EXERCISE DETAILS = Produce an exact copy of the first line of the data below and each line after it, please, up to and including the one with "for column in".

DATA SUPPLIED =

-- pv_equiv track=rewrite | github.com/knae11/pythonAlgorithm | src/kakao/프렌즈4블록.py | remove_items
-- ===== SOURCE A (Python) =====
-- from collections import deque
--
-- def remove_items(process_board, m, n):
--     new_board = [[] for _ in range(m)]
--     count = 0
--     for column in range(n):
--         line = [process_board[row][column] for row in range(m)]
--         new_line = deque([])
--         for item in line:
--             if item == "#":
--                 count += 1
--             else:
--                 new_line.append(item)
--         while len(new_line) < m:
--             new_line.appendleft("0")
--         for i in range(m):
--             new_board[i].append(new_line[i])
--     return new_board, count
-- ===== SOURCE B (Python) =====
-- def remove_items(process_board, m, n):
--     new_board = [["0"] * n for _ in range(m)]
--     write = [m - 1] * n
--     count = 0
--     for row in range(m - 1, -1, -1):
--         for c in range(n):
--             item = process_board[row][c]
--             if item == "#":
--                 count += 1
--             else:
--                 new_board[write[c]][c] = item
--                 write[c] -= 1
--     return new_board, count
-- ===== Notes on version B (the rewrite author's own statement) =====
-- stated objective: alternative
-- what changed: B pre-fills an m-by-n grid of '0', then makes a single bottom-up row-major pass over the board with one write pointer per column: non-'#' cells are scattered in place at write[c] (which then decrements) and '#' cells are only counted, instead of A's column-major extraction, deque appendleft-padding and per-row append.
import Mathlib
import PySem

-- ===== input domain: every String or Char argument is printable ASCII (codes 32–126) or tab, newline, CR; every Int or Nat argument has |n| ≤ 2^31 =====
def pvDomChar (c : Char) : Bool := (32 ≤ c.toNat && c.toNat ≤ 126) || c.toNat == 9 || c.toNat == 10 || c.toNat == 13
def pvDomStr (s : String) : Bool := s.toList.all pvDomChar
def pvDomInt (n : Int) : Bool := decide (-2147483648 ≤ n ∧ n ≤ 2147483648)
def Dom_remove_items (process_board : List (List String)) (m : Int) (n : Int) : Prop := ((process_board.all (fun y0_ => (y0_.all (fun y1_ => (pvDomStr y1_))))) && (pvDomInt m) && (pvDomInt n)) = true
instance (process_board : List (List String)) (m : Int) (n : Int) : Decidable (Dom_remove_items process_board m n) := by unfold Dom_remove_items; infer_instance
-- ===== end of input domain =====

-- B replaces A's column-major extract/pad/append passes by one bottom-up row-major pass that
-- scatters non-'#' cells in place through per-column write pointers into a pre-filled '0' grid;
-- objective: alternative algorithm, same cost.

-- ===== PORT A =====
-- the 'while len(new_line) < m: new_line.appendleft("0")' loop
def padLeft (m : Int) (l : List String) : List String :=
  if (l.length : Int) < m then padLeft m ("0" :: l) else l
termination_by (m - l.length).toNat
decreasing_by simp only [List.length_cons]; omega

def remove_items (process_board : List (List String)) (m : Int) (n : Int) : List (List String) × Int :=
  (PySem.List.pyRange 0 n 1).foldl (fun st column =>
      let line := (PySem.List.pyRange 0 m 1).map
        (fun row => PySem.List.pyGetD (PySem.List.pyGetD process_board row []) column "")
      let p := line.foldl (fun (q : List String × Int) item =>
          if item == "#" then (q.1, q.2 + 1) else (q.1 ++ [item], q.2)) ([], st.2)
      let new_line := padLeft m p.1
      let nb := (PySem.List.pyRange 0 m 1).foldl (fun acc i =>
          PySem.List.pySetD acc i (PySem.List.pyGetD acc i [] ++ [PySem.List.pyGetD new_line i ""])) st.1
      (nb, p.2))
    ((PySem.List.pyRange 0 m 1).map (fun _ => ([] : List String)), 0)

-- ===== PORT B =====
-- state: (new_board, write, count); 'for row in range(m-1,-1,-1): for c in range(n): …'
def remove_items_alt (process_board : List (List String)) (m : Int) (n : Int) : List (List String) × Int :=
  let st := (PySem.List.pyRange (m - 1) (-1) (-1)).foldl
    (fun (s : List (List String) × List Int × Int) row =>
      (PySem.List.pyRange 0 n 1).foldl
        (fun (s : List (List String) × List Int × Int) c =>
          let item := PySem.List.pyGetD (PySem.List.pyGetD process_board row []) c ""
          if item == "#" then (s.1, s.2.1, s.2.2 + 1)
          else
            let w := PySem.List.pyGetD s.2.1 c 0
            (PySem.List.pySetD s.1 w
               (PySem.List.pySetD (PySem.List.pyGetD s.1 w []) c item),
             PySem.List.pySetD s.2.1 c (w - 1), s.2.2)) s)
    ((PySem.List.pyRange 0 m 1).map (fun _ => List.replicate n.toNat "0"),
     List.replicate n.toNat (m - 1), 0)
  (st.1, st.2.2)

-- ===== PRECONDITION & SPEC =====
-- Pre_ excludes exactly the inputs where A raises IndexError: some indexed row or cell is missing
-- (indexing only happens when 0 < m and 0 < n).
def Pre_remove_items (process_board : List (List String)) (m : Int) (n : Int) : Prop :=
  n ≤ 0 ∨ m ≤ 0 ∨ (m ≤ (process_board.length : Int) ∧
    ∀ row ∈ process_board.take m.toNat, n ≤ (row.length : Int))
instance (process_board : List (List String)) (m : Int) (n : Int) : Decidable (Pre_remove_items process_board m n) := by unfold Pre_remove_items; infer_instance

def pvWitness_remove_items : List (List String) × Int × Int := ([["#", "A"], ["0", "#"]], 2, 2)

def Spec_remove_items (process_board : List (List String)) (m : Int) (n : Int) (out : List (List String) × Int) : Prop := out = remove_items_alt process_board m n
instance (process_board : List (List String)) (m : Int) (n : Int) (out : List (List String) × Int) : Decidable (Spec_remove_items process_board m n out) := by unfold Spec_remove_items; infer_instance

-- ===== CLAIM (what is proved, stated in full; the proofs are below) =====
def Claim_equal_remove_items : Prop := ∀ (process_board : List (List String)) (m : Int) (n : Int), Dom_remove_items process_board m n → Pre_remove_items process_board m n → Spec_remove_items process_board m n (remove_items process_board m n)

-- ===== LEMMAS AND PROOFS =====

-- the cell list of one column, its kept cells, the rebuilt column, the '#'-count of the column
def colv (pb : List (List String)) (m c : Int) : List String :=
  (PySem.List.pyRange 0 m 1).map (fun row => PySem.List.pyGetD (PySem.List.pyGetD pb row []) c "")
def keptv (pb : List (List String)) (m c : Int) : List String :=
  (colv pb m c).filter (fun x => x != "#")
def newcol (pb : List (List String)) (m c : Int) : List String :=
  List.replicate (m.toNat - (keptv pb m c).length) "0" ++ keptv pb m c
def hashc (pb : List (List String)) (m c : Int) : Int :=
  ((colv pb m c).length : Int) - ((keptv pb m c).length : Int)
-- row i of the transpose of cols, for i < k
def rowsOf (k : ℕ) (cols : List (List String)) : List (List String) :=
  (List.range k).map (fun i => cols.map (fun c => c.getD i ""))

theorem length_colv (pb : List (List String)) (m c : Int) : (colv pb m c).length = m.toNat := by
  simp [colv, PySem.List.length_pyRange_one]

theorem length_keptv_le (pb : List (List String)) (m c : Int) : (keptv pb m c).length ≤ m.toNat := by
  have h := List.length_filter_le (fun x => x != "#") (colv pb m c)
  rw [length_colv] at h
  exact h

theorem length_newcol (pb : List (List String)) (m c : Int) : (newcol pb m c).length = m.toNat := by
  have h := length_keptv_le pb m c
  simp [newcol]
  omega

theorem filt_fold (l : List String) : ∀ (acc : List String) (cnt : Int),
    l.foldl (fun (q : List String × Int) item =>
        if item == "#" then (q.1, q.2 + 1) else (q.1 ++ [item], q.2)) (acc, cnt)
    = (acc ++ l.filter (fun x => x != "#"),
       cnt + ((l.length : Int) - ((l.filter (fun x => x != "#")).length : Int))) := by
  induction l with
  | nil => intro acc cnt; simp
  | cons x t ih =>
    intro acc cnt
    by_cases hx : x = "#"
    · subst hx
      simp only [List.foldl_cons, BEq.rfl, if_true, ih, List.filter_cons, List.length_cons]
      simp only [bne_self_eq_false, Bool.false_eq_true, if_false]
      congr 1
      push_cast; ring
    · have hb : (x == "#") = false := by simp [hx]
      simp only [List.foldl_cons, hb, Bool.false_eq_true, if_false, ih, List.filter_cons,
        List.length_cons, bne, Bool.not_false, if_true]
      congr 1
      · simp
      · push_cast; ring

theorem padLeft_eq (m : Int) (l : List String) :
    padLeft m l = List.replicate (m.toNat - l.length) "0" ++ l := by
  fun_induction padLeft m l with
  | case1 l hlt ih =>
    rw [ih]
    have h1 : m.toNat - l.length = (m.toNat - (l.length + 1)) + 1 := by omega
    rw [h1, List.replicate_succ']
    simp
  | case2 l hge =>
    have : m.toNat - l.length = 0 := by omega
    simp [this]

theorem scatNat (nl : List String) (nb : List (List String))
    (hlen : nb.length = nl.length) : ∀ (k : ℕ), k ≤ nb.length →
    (List.range k).foldl (fun acc j => acc.set j ((acc.getD j []) ++ [nl.getD j ""])) nb
    = (List.zipWith (fun r v => r ++ [v]) nb nl).take k ++ nb.drop k := by
  intro k
  induction k with
  | zero => intro _; simp
  | succ k ih =>
    intro hk
    have hk' : k ≤ nb.length := by omega
    have hkn : k < nb.length := by omega
    have hknl : k < nl.length := by omega
    have hzlen : (List.zipWith (fun r v => r ++ [v]) nb nl).length = nb.length := by
      simp [hlen]
    rw [List.range_succ, List.foldl_append, ih hk']
    simp only [List.foldl_cons, List.foldl_nil]
    have hlen_take : ((List.zipWith (fun r v => r ++ [v]) nb nl).take k).length = k := by
      simp [hzlen]; omega
    have hget : (((List.zipWith (fun r v => r ++ [v]) nb nl).take k ++ nb.drop k).getD k []) = nb[k] := by
      rw [List.getD_eq_getElem?_getD, List.getElem?_append_right (by omega), hlen_take]
      simp [List.getElem?_drop, List.getElem?_eq_getElem hkn]
    have hgetnl : nl.getD k "" = nl[k] := List.getD_eq_getElem nl "" hknl
    rw [hget, hgetnl, List.set_append_right _ _ (by omega), hlen_take]
    have hdrop : nb.drop k = nb[k] :: nb.drop (k+1) := List.drop_eq_getElem_cons hkn
    rw [hdrop]
    simp only [Nat.sub_self, List.set_cons_zero]
    have htake : (List.zipWith (fun r v => r ++ [v]) nb nl).take (k+1)
        = (List.zipWith (fun r v => r ++ [v]) nb nl).take k ++ [(List.zipWith (fun r v => r ++ [v]) nb nl)[k]] := by
      rw [List.take_add_one, List.getElem?_eq_getElem (by omega)]
      rfl
    rw [htake]
    simp [List.getElem_zipWith]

TASK ANSWER =
-- pv_equiv track=rewrite | github.com/knae11/pythonAlgorithm | src/kakao/프렌즈4블록.py | remove_items
-- ===== SOURCE A (Python) =====
-- from collections import deque
--
-- def remove_items(process_board, m, n):
--     new_board = [[] for _ in range(m)]
--     count = 0
--     for column in range(n):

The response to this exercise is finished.